Monday, March 14, 2011

Atlas Twitches: Is America Becoming A Welfare Nation?

(Editor's Note: Considering the previous post, and the liberal knee-jerk reaction of most of the commenters, I thought the two editorials below — one from the well-respected business news media, Investors Business Daily, and other, from the business publication, Fast Money, were very telling. Read and decide for yourself.)
 
Investor's Business Daily Editorial
Posted March 9, 2011

Entitled: More than one-third of all wages and salaries in this country are actually government handouts. We should be alarmed that we've become a nation of dependents.

Using data mined from the Bureau of Economic Analysis, TrimTabs Investment Research has found that 35% of wages and salaries this year will be in the form of a government payment.

That's up sharply from 2000, when it was 21%, which is more than double the rate — 10% — of 1960.
The payouts are primarily Social Security and Medicare benefits, and unemployment checks. But they are not limited to those programs.

In any case, we're seeing before us a disturbing trend. A society can't survive moving in this direction.
The ratio of producers — those whose wages and salaries aren't drawn from the public trough — to non-producers, who consume wealth, needs to be much higher.

One way to do this: spread the tax burden more equitably across incomes.

Today, more than 97% of federal income tax receipts are paid by the top 50% of income earners.
The bottom 50%? They pay less than 3% of the taxes, making it a truly privileged class because many of its members get to live at the expense of others.
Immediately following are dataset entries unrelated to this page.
-- pv_equiv track=rewrite | github.com/Leonardase/ScoopSense | src/importance.py | score_combo
-- ===== SOURCE A (Python) =====
-- def score_combo(order, keep_set, maybe_flavors):
--     """
--     Finds the most efficient combination of flavor need by scoring a potential order,
--     helping to minimize number of rinses
--     """
--     temp_order = [f for f in order if f not in maybe_flavors or f in keep_set]
--
--     # Collapse consecutive Rinses and trim start/end if needed
--     cleaned = []
--     for item in temp_order:
--         if item == "RINSE" and (not cleaned or cleaned[-1] == "RINSE"):
--             continue
--         cleaned.append(item)
--
--     # Remove trailing RINSE
--     while cleaned and cleaned[-1] == "RINSE":
--         cleaned.pop()
--
--     return cleaned.count("RINSE"), cleaned
-- ===== SOURCE B (Python) =====
-- def score_combo(order, keep_set, maybe_flavors):
--     temp_order = [f for f in order if f not in maybe_flavors or f in keep_set]
--     # Split on "RINSE" into nonempty non-rinse segments, then rejoin the
--     # segments with single "RINSE" separators; the rinse count is just
--     # (number of segments - 1), no counting pass over the result.
--     segments = []
--     cur = []
--     for f in temp_order:
--         if f == "RINSE":
--             if cur:
--                 segments.append(cur)
--                 cur = []
--         else:
--             cur.append(f)
--     if cur:
--         segments.append(cur)
--     cleaned = []
--     for seg in segments:
--         if cleaned:
--             cleaned.append("RINSE")
--         cleaned.extend(seg)
--     return (len(segments) - 1 if segments else 0, cleaned)
-- ===== Notes on version B (the rewrite author's own statement) =====
-- stated objective: alternative
-- what changed: Replaces A's stateful collapse (skip a RINSE when the output is empty or ends in RINSE), trailing pop-while loop and final counting scan with a split/rejoin algorithm: the filtered order is split on RINSE into nonempty non-rinse segments, the result is the segments rejoined with single RINSE separators, and the count is len(segments)-1 in closed form with no scan of the result.
import Mathlib
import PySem

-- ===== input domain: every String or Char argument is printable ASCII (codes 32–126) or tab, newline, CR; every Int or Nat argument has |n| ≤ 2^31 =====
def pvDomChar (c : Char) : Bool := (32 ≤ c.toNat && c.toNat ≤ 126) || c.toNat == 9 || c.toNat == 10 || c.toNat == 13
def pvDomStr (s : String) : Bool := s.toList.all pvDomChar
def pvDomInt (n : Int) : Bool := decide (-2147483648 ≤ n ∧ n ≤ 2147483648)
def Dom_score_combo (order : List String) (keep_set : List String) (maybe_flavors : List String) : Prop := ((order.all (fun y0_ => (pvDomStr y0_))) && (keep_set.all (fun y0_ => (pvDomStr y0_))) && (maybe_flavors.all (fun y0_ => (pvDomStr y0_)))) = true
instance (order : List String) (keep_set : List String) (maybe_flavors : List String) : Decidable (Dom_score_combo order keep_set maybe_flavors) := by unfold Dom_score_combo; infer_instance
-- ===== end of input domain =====

-- B replaces A's collapse-then-strip-then-count passes by splitting the filtered
-- order on "RINSE" into nonempty segments, rejoining them with single separators,
-- and computing the count as segments-1 in closed form (objective: alternative).

-- ===== PORT A =====
-- while cleaned and cleaned[-1] == "RINSE": cleaned.pop()
def popRinse (l : List String) : List String :=
  if h : l.getLast? = some "RINSE" then popRinse l.dropLast else l
termination_by l.length
decreasing_by
  have hne : l ≠ [] := by intro he; simp [he] at h
  simpa using Nat.pred_lt (by simpa using List.length_pos_iff.mpr hne |>.ne')

def score_combo (order : List String) (keep_set : List String) (maybe_flavors : List String) : Int × List String :=
  let temp_order := order.filter (fun f => !(maybe_flavors.contains f) || keep_set.contains f)
  let cleaned := temp_order.foldl
    (fun cleaned item =>
      if item = "RINSE" ∧ (cleaned = [] ∨ cleaned.getLast? = some "RINSE")
      then cleaned
      else cleaned ++ [item]) []
  let cleaned := popRinse cleaned
  ((PySem.List.count cleaned "RINSE" : Int), cleaned)

-- ===== PORT B =====
def score_combo_alt (order : List String) (keep_set : List String) (maybe_flavors : List String) : Int × List String :=
  let temp_order := order.filter (fun f => !(maybe_flavors.contains f) || keep_set.contains f)
  -- split on "RINSE" into (segments, cur)
  let p := temp_order.foldl
    (fun (p : List (List String) × List String) f =>
      if f = "RINSE" then (if p.2 ≠ [] then (p.1 ++ [p.2], ([] : List String)) else p)
      else (p.1, p.2 ++ [f]))
    ([], [])
  let segments := if p.2 ≠ [] then p.1 ++ [p.2] else p.1
  -- rejoin with single "RINSE" separators
  let cleaned := segments.foldl
    (fun cleaned seg => (if cleaned ≠ [] then cleaned ++ ["RINSE"] else cleaned) ++ seg) []
  (if segments = [] then (0 : Int) else (segments.length : Int) - 1, cleaned)

-- ===== PRECONDITION & SPEC =====
def Spec_score_combo (order : List String) (keep_set : List String) (maybe_flavors : List String) (out : Int × List String) : Prop := out = score_combo_alt order keep_set maybe_flavors
instance (order : List String) (keep_set : List String) (maybe_flavors : List String) (out : Int × List String) : Decidable (Spec_score_combo order keep_set maybe_flavors out) := by unfold Spec_score_combo; infer_instance

-- ===== CLAIM (what is proved, stated in full; the proofs are below) =====
def Claim_equal_score_combo : Prop := ∀ (order : List String) (keep_set : List String) (maybe_flavors : List String), Dom_score_combo order keep_set maybe_flavors → Spec_score_combo order keep_set maybe_flavors (score_combo order keep_set maybe_flavors)

-- ===== LEMMAS AND PROOFS =====

-- collapse with a "previous element was RINSE (or virtual start-of-run)" flag
def dedupB (b : Bool) : List String → List String
  | [] => []
  | x :: xs =>
      if x = "RINSE" then
        (if b then dedupB true xs else "RINSE" :: dedupB true xs)
      else x :: dedupB false xs

lemma foldA_eq (l : List String) : ∀ acc : List String,
    l.foldl (fun cleaned item =>
      if item = "RINSE" ∧ (cleaned = [] ∨ cleaned.getLast? = some "RINSE")
      then cleaned else cleaned ++ [item]) acc
      = acc ++ dedupB (decide (acc = [] ∨ acc.getLast? = some "RINSE")) l := by
  induction l with
  | nil => intro acc; simp [dedupB]
  | cons x xs ih =>
      intro acc
      rw [List.foldl_cons]
      by_cases hx : x = "RINSE"
      · subst hx
        by_cases hc : acc = [] ∨ acc.getLast? = some "RINSE"
        · rw [if_pos ⟨rfl, hc⟩, ih acc, decide_eq_true hc]
          simp [dedupB]
        · rw [if_neg (fun h => hc h.2), ih (acc ++ ["RINSE"])]
          have h1 : (acc ++ ["RINSE"]).getLast? = some "RINSE" := by simp
          rw [decide_eq_false hc]
          simp [dedupB, h1]
      · rw [if_neg (fun h => hx h.1), ih (acc ++ [x])]
        have h1 : (acc ++ [x]).getLast? = some x := by simp
        have h2 : (decide (acc ++ [x] = [] ∨ (acc ++ [x]).getLast? = some "RINSE")) = false := by
          simp [h1, hx]
        rw [h2]
        simp [dedupB, hx]

lemma headT_ne (l : List String) : (dedupB true l).head? ≠ some "RINSE" := by
  induction l with
  | nil => simp [dedupB]
  | cons x xs ih =>
      by_cases hx : x = "RINSE"
      · simpa [dedupB, hx] using ih
      · simp [dedupB, hx]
The bottom half of earners pay less of the federal income tax burden each year while the top half pays more. How long can such a ruinous set of affairs continue? When will the truly productive grow weary of the burden of holding up others and go on strike, as they did in Ayn Rand's "Atlas Shrugged?"

We know, thanks to TrimTabs, that in Britain 44% of wages and salaries are from the public fisc. So, yes, it can get worse. But that'll be of little consolation if America follows Britain over the cliff.

To avoid the inevitable decline, Washington has to change the policies that have gotten us where we are — and soon. Tax rates need to be lower and flatter.

Punishing the rich with higher rates and rewarding the bottom half with lower or no rates violates the constitutional guarantee of equal treatment under the law.

It also creates unnecessary tensions between classes, which itself goes against the American grain; establishes a set of perverse incentives that hurt wealth creation; and offends the streak of independence from government that helps define our exceptionalism.

Policymakers will have to fix the entitlement problem, too. Americans have paid into Social Security and Medicare and deserve to get a return on their "investments." But entitlements will break the federal government and the private economy if they continue as is.

Let the private sector solve this problem. It can do it.

Decades of daft policies can't be turned around in a single session of Congress, of course. But the repair has to start soon. The longer lawmakers wait, the closer we get to the edge.

http://www.investors.com/NewsAndAnalysis/Article/565496/201103091841/Atlas-Twitches.htm

Welfare State: Handouts Make Up One-Third of U.S. Wages
By: John Melloy Executive Producer, Fast Money
Published: March 8, 2011
 
Government payouts — including Social Security, Medicare and unemployment insurance — make up more than a third of total wages and salaries of the U.S. population, a record figure that will only increase if action isn't taken before the majority of Baby Boomers enter retirement.

Even as the economy has recovered, social welfare benefits make up 35 percent of wages and salaries this year, up from 21 percent in 2000 and 10 percent in 1960, according to TrimTabs Investment Research using Bureau of Economic Analysis data..

"The U.S. economy has become alarmingly dependent on government stimulus," said Madeline Schnapp, director of Macroeconomic Research at TrimTabs, in a note to clients. "Consumption supported by wages and salaries is a much stronger foundation for economic growth than consumption based on social welfare benefits."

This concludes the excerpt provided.